Present studies are aimed to find out the utility of oil-in-water
emulsions also known as
lipid nanospheres (LN) or fat
emulsions for delivering
piperine for the treatment of
visceral leishmaniasis.
Lipid nanosphere formulations of
piperine were prepared using
soybean oil, egg
lecithin,
cholesterol,
stearylamine and
phosphatidylethanolamine distearylmethoxypolyethyleneglycol (
DSPE-PEG) by homogenization followed by ultrasonication of oil and aqueous phases. Antileishmanial activity of all the formulations was assessed in BALB/c mice infected with Leishmania donovani AG83 for 60 days. A single dose (5 mg/kg) of
piperine, or
lipid nanospheres of
piperine (LN-P), or
lipid nanosphere of
piperine with
stearylamine (LN-P-SA) or pegylated
lipid nanospheres of
piperine (LN-P-PEG) was injected intravenously. Mice were sacrificed after 15 days of treatment with
piperine or formulations and Leishman Donovan Unit (LDU) is counted. Toxicity of formulations and pure
piperine was assessed in normal mice. The size distribution of formulations ranged from 200 to 885 nm.

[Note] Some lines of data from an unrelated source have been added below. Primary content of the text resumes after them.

-- pv_equiv track=rewrite | github.com/patsteph/LocalBook | backend/api/browser.py | _is_document_url
-- ===== SOURCE A (Python) =====
-- from typing import Optional, List
--
-- def _is_document_url(url: str) -> Optional[str]:
--     """Detect if a URL points to a downloadable document.
--
--     Returns the file type string if detected, None otherwise.
--     """
--     if not url:
--         return None
--     url_lower = url.lower().split('?')[0].split('#')[0]
--
--     # Direct file extensions
--     for ext, ftype in [('.pdf', 'pdf'), ('.pptx', 'pptx'), ('.docx', 'docx'),
--                        ('.xlsx', 'xlsx'), ('.doc', 'doc'), ('.ppt', 'ppt')]:
--         if url_lower.endswith(ext):
--             return ftype
--
--     return None
-- ===== SOURCE B (Python) =====
-- from typing import Optional
--
-- _DOC_TYPES = {'pdf': 'pdf', 'pptx': 'pptx', 'docx': 'docx',
--               'xlsx': 'xlsx', 'doc': 'doc', 'ppt': 'ppt'}
--
-- def _is_document_url(url: str) -> Optional[str]:
--     """Detect if a URL points to a downloadable document.
--
--     Single backward scan for the last '.', then one dict lookup on the
--     extracted extension (instead of testing six candidate suffixes).
--     """
--     s = url.lower().split('?')[0].split('#')[0]
--     ext_rev = []
--     for ch in reversed(s):
--         if ch == '.':
--             return _DOC_TYPES.get(''.join(reversed(ext_rev)))
--         ext_rev.append(ch)
--     return None
-- ===== Notes on version B (the rewrite author's own statement) =====
-- stated objective: alternative
-- what changed: Replaced the six endswith suffix tests by a single backward scan that extracts the text after the last dot and one dict lookup on that extension.
import Mathlib
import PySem

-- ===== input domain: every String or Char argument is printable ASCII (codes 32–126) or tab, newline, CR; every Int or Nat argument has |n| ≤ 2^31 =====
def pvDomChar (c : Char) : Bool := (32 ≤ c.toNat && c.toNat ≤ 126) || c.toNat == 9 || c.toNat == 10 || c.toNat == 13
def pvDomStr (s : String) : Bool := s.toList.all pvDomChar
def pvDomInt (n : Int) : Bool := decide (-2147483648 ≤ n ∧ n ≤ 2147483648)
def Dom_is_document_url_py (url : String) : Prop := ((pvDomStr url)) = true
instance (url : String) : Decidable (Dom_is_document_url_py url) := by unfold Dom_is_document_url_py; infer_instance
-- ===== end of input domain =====

-- B replaces A's six endswith suffix tests by one backward scan for the last '.' plus one dict lookup (alternative; equal return value).

-- ===== PORT A =====
-- s.split(sep)[0]: split? is some for sep ≠ "" and the result is never empty, so the defaults are never hit
def pvFirstPart (s : String) (sep : String) : String :=
  (((PySem.Str.split? s sep).getD [s]).headD s)

def is_document_url_py (url : String) : Option String :=
  if url = "" then none
  else
    let url_lower := pvFirstPart (pvFirstPart (PySem.Str.lower url) "?") "#"
    if PySem.Str.endswith url_lower ".pdf" then some "pdf"
    else if PySem.Str.endswith url_lower ".pptx" then some "pptx"
    else if PySem.Str.endswith url_lower ".docx" then some "docx"
    else if PySem.Str.endswith url_lower ".xlsx" then some "xlsx"
    else if PySem.Str.endswith url_lower ".doc" then some "doc"
    else if PySem.Str.endswith url_lower ".ppt" then some "ppt"
    else none

-- ===== PORT B =====
def pvDocTypes : PySem.Dict String String :=
  PySem.Dict.ofList [("pdf", "pdf"), ("pptx", "pptx"), ("docx", "docx"),
                     ("xlsx", "xlsx"), ("doc", "doc"), ("ppt", "ppt")]

-- the 'for ch in reversed(s)' loop of Source B: acc collects the chars seen before the first '.' of the reversed string
def pvScanExt : List Char → List Char → Option (List Char)
  | [], _ => none
  | c :: rest, acc => if c = '.' then some acc else pvScanExt rest (acc ++ [c])

-- the loop body applied to the cleaned string: scan backwards, then one dict lookup
def pvLookupExt (s : String) : Option String :=
  match pvScanExt s.toList.reverse [] with
  | none => none
  | some extRev => pvDocTypes.get? (String.ofList extRev.reverse)

def is_document_url_py_alt (url : String) : Option String :=
  pvLookupExt (pvFirstPart (pvFirstPart (PySem.Str.lower url) "?") "#")

-- ===== PRECONDITION & SPEC =====
def Spec_is_document_url_py (url : String) (out : Option String) : Prop := out = is_document_url_py_alt url
instance (url : String) (out : Option String) : Decidable (Spec_is_document_url_py url out) := by unfold Spec_is_document_url_py; infer_instance

-- ===== CLAIM (what is proved, stated in full; the proofs are below) =====
def Claim_equal_is_document_url_py : Prop := ∀ (url : String), Dom_is_document_url_py url → Spec_is_document_url_py url (is_document_url_py url)

-- ===== LEMMAS AND PROOFS =====

theorem pvScanExt_spec (rev acc : List Char) :
    pvScanExt rev acc =
      if '.' ∈ rev then some (acc ++ rev.takeWhile (· ≠ '.')) else none := by
  induction rev generalizing acc with
  | nil => simp [pvScanExt]
  | cons c rest ih =>
    by_cases hc : c = '.'
    · subst hc; simp [pvScanExt]
    · simp [pvScanExt, hc, ih, List.mem_cons, Ne.symm hc]

-- '.'-suffix test characterised by the last-dot extension
theorem pvEndswith_iff (L e : List Char) (he : '.' ∉ e) :
    ('.' :: e) <:+ L ↔ '.' ∈ L ∧ (L.reverse.takeWhile (· ≠ '.')).reverse = e := by
  constructor
  · rintro ⟨p, rfl⟩
    refine ⟨by simp, ?_⟩
    have hrev : (p ++ '.' :: e).reverse = e.reverse ++ '.' :: p.reverse := by simp
    rw [hrev, List.takeWhile_append]
    have h1 : e.reverse.takeWhile (· ≠ '.') = e.reverse := by
      rw [List.takeWhile_eq_self_iff]
      intro x hx
      simp only [decide_eq_true_eq, ne_eq]
      intro h; exact he (by simpa [h] using List.mem_reverse.mp hx)
    rw [h1]
    simp
  · rintro ⟨hmem, hext⟩
    have hmemr : '.' ∈ L.reverse := List.mem_reverse.mpr hmem
    have hdw : L.reverse.dropWhile (· ≠ '.') ≠ [] := by
      intro hnil
      have h := (List.dropWhile_eq_nil_iff).mp hnil
      have := h '.' hmemr
      simp at this
    obtain ⟨d, rest, hdr⟩ := List.exists_cons_of_ne_nil hdw
    have hd : d = '.' := by
      have h := List.head_dropWhile_not (p := fun c => decide (c ≠ '.')) (l := L.reverse) hdw
      simp only [hdr] at h
      simpa using h
    have hsplit : L.reverse = L.reverse.takeWhile (· ≠ '.') ++ '.' :: rest := by
      conv_lhs => rw [← List.takeWhile_append_dropWhile (p := fun c => decide (c ≠ '.')) (l := L.reverse)]
      rw [hdr, hd]
    have hL : L = rest.reverse ++ '.' :: (L.reverse.takeWhile (· ≠ '.')).reverse := by
      have := congrArg List.reverse hsplit
      simpa using this
    rw [hL, hext]
    exact ⟨rest.reverse, rfl⟩

-- both ports as functions of the cleaned string's last-dot extension
theorem pvMain (s : String) :
    (if PySem.Str.endswith s ".pdf" then some "pdf"
     else if PySem.Str.endswith s ".pptx" then some "pptx"
     else if PySem.Str.endswith s ".docx" then some "docx"
     else if PySem.Str.endswith s ".xlsx" then some "xlsx"
     else if PySem.Str.endswith s ".doc" then some "doc"
     else if PySem.Str.endswith s ".ppt" then some "ppt"
     else none) = pvLookupExt s := by
  unfold pvLookupExt
  have hbr : ∀ e : List Char,
      PySem.Str.endswith s (String.ofList ('.' :: e)) = true ↔ ('.' :: e) <:+ s.toList := by
    intro e
    rw [show PySem.Str.endswith s (String.ofList ('.' :: e)) = PySem.Chars.endswith s.toList ('.' :: e) from by
      simp [PySem.Str.endswith_eq]]
    exact PySem.Chars.endswith_iff _ _
  have lit1 : (".pdf" : String) = String.ofList ['.','p','d','f'] := by decide
  have lit2 : (".pptx" : String) = String.ofList ['.','p','p','t','x'] := by decide
  have lit3 : (".docx" : String) = String.ofList ['.','d','o','c','x'] := by decide
  have lit4 : (".xlsx" : String) = String.ofList ['.','x','l','s','x'] := by decide
  have lit5 : (".doc" : String) = String.ofList ['.','d','o','c'] := by decide
  have lit6 : (".ppt" : String) = String.ofList ['.','p','p','t'] := by decide
  rw [lit1, lit2, lit3, lit4, lit5, lit6]
  by_cases hmem : '.' ∈ s.toList.reverse
  · rw [pvScanExt_spec]
    simp only [hmem, if_pos, List.nil_append]
    set ext : List Char := (s.toList.reverse.takeWhile (· ≠ '.')).reverse with hext
    have hmem' : '.' ∈ s.toList := List.mem_reverse.mp hmem
    have hcond : ∀ e : List Char, '.' ∉ e →
        (PySem.Str.endswith s (String.ofList ('.' :: e)) = true ↔ ext = e) := by
      intro e he
      rw [hbr, pvEndswith_iff _ _ he]
      constructor
      · rintro ⟨_, h⟩; exact h
      · intro h; exact ⟨hmem', h⟩
    have d1 := hcond ['p','d','f'] (by decide)
    have d2 := hcond ['p','p','t','x'] (by decide)
    have d3 := hcond ['d','o','c','x'] (by decide)
    have d4 := hcond ['x','l','s','x'] (by decide)
    have d5 := hcond ['d','o','c'] (by decide)
    have d6 := hcond ['p','p','t'] (by decide)
    show _ = pvDocTypes.get? (String.ofList ext)
    by_cases h1 : ext = ['p','d','f']
    · rw [if_pos (d1.mpr h1), h1]; rfl
    by_cases h2 : ext = ['p','p','t','x']
    · rw [if_neg (by simp only [d1]; exact h1), if_pos (d2.mpr h2), h2]; rfl
    by_cases h3 : ext = ['d','o','c','x']
    · rw [if_neg (by simp only [d1]; exact h1), if_neg (by simp only [d2]; exact h2), if_pos (d3.mpr h3), h3]; rfl
    by_cases h4 : ext = ['x','l','s','x']
    · rw [if_neg (by simp only [d1]; exact h1), if_neg (by simp only [d2]; exact h2), if_neg (by simp only [d3]; exact h3),
        if_pos (d4.mpr h4), h4]; rfl
    by_cases h5 : ext = ['d','o','c']
    · rw [if_neg (by simp only [d1]; exact h1), if_neg (by simp only [d2]; exact h2), if_neg (by simp only [d3]; exact h3),
        if_neg (by simp only [d4]; exact h4), if_pos (d5.mpr h5), h5]; rfl
    by_cases h6 : ext = ['p','p','t']
    · rw [if_neg (by simp only [d1]; exact h1), if_neg (by simp only [d2]; exact h2), if_neg (by simp only [d3]; exact h3),
        if_neg (by simp only [d4]; exact h4), if_neg (by simp only [d5]; exact h5), if_pos (d6.mpr h6), h6]; rfl
    · rw [if_neg (by simp only [d1]; exact h1), if_neg (by simp only [d2]; exact h2), if_neg (by simp only [d3]; exact h3),
        if_neg (by simp only [d4]; exact h4), if_neg (by simp only [d5]; exact h5), if_neg (by simp only [d6]; exact h6)]
      -- ext matches no key, so the dict lookup misses too
      have n1 : ("pdf" : String) ≠ String.ofList ext := fun h => h1 (by simpa using (congrArg String.toList h).symm)
      have n2 : ("pptx" : String) ≠ String.ofList ext := fun h => h2 (by simpa using (congrArg String.toList h).symm)
      have n3 : ("docx" : String) ≠ String.ofList ext := fun h => h3 (by simpa using (congrArg String.toList h).symm)
      have n4 : ("xlsx" : String) ≠ String.ofList ext := fun h => h4 (by simpa using (congrArg String.toList h).symm)
      have n5 : ("doc" : String) ≠ String.ofList ext := fun h => h5 (by simpa using (congrArg String.toList h).symm)
      have n6 : ("ppt" : String) ≠ String.ofList ext := fun h => h6 (by simpa using (congrArg String.toList h).symm)
      rw [show pvDocTypes = PySem.Dict.mk [("pdf", "pdf"), ("pptx", "pptx"), ("docx", "docx"),
            ("xlsx", "xlsx"), ("doc", "doc"), ("ppt", "ppt")] from by decide]
      simp [PySem.Dict.get?, n1, n2, n3, n4, n5, n6]
  · rw [pvScanExt_spec, if_neg hmem]
    have hno : ∀ e : List Char, PySem.Str.endswith s (String.ofList ('.' :: e)) = false := by
      intro e
      rw [Bool.eq_false_iff]
      intro h
      obtain ⟨p, hp⟩ := (hbr e).mp h
      exact hmem (List.mem_reverse.mpr (by rw [← hp]; simp))
    simp only [hno]
    rfl

-- ===== VERDICT (by name: the statement is the Claim_ definition above) =====
theorem is_document_url_py_spec : Claim_equal_is_document_url_py := by
  intro url _
  unfold Spec_is_document_url_py
  by_cases hu : url = ""
  · subst hu; decide
  · show is_document_url_py url = is_document_url_py_alt url
    have h : is_document_url_py url =
        (if PySem.Str.endswith (pvFirstPart (pvFirstPart (PySem.Str.lower url) "?") "#") ".pdf" then some "pdf"
         else if PySem.Str.endswith (pvFirstPart (pvFirstPart (PySem.Str.lower url) "?") "#") ".pptx" then some "pptx"
         else if PySem.Str.endswith (pvFirstPart (pvFirstPart (PySem.Str.lower url) "?") "#") ".docx" then some "docx"
         else if PySem.Str.endswith (pvFirstPart (pvFirstPart (PySem.Str.lower url) "?") "#") ".xlsx" then some "xlsx"
         else if PySem.Str.endswith (pvFirstPart (pvFirstPart (PySem.Str.lower url) "?") "#") ".doc" then some "doc"
         else if PySem.Str.endswith (pvFirstPart (pvFirstPart (PySem.Str.lower url) "?") "#") ".ppt" then some "ppt"
         else none) := by rw [is_document_url_py, if_neg hu]
    rw [h, is_document_url_py_alt]
    exact pvMain (pvFirstPart (pvFirstPart (PySem.Str.lower url) "?") "#")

Piperine reduced the parasite burden in liver and spleen by 38% and 31% after 15 days post
infection respectively. LN-P reduced the parasite burden in liver and spleen by 63% and 52% after 15 days post
infection, respectively. LN-P-PEG reduced the parasite burden in liver and spleen by 78% and 75% after 15 days post
infection, respectively. LN-P-SA reduced the parasite burden in liver and spleen by 90% and 85% after 15 days post
infection, respectively. LN-P, LN-P-PEG, LN-P-SA treated mice did not show any significant changes in the serum levels of
SGOT, ALP,
creatinine and
urea compared to normal mice. Stable and sterile formulations of
lipid nanospheres of
piperine were developed. A single dose of 5 mg/kg of
lipid nanospheres of
piperine could significantly reduce the liver and splenic parasite burden.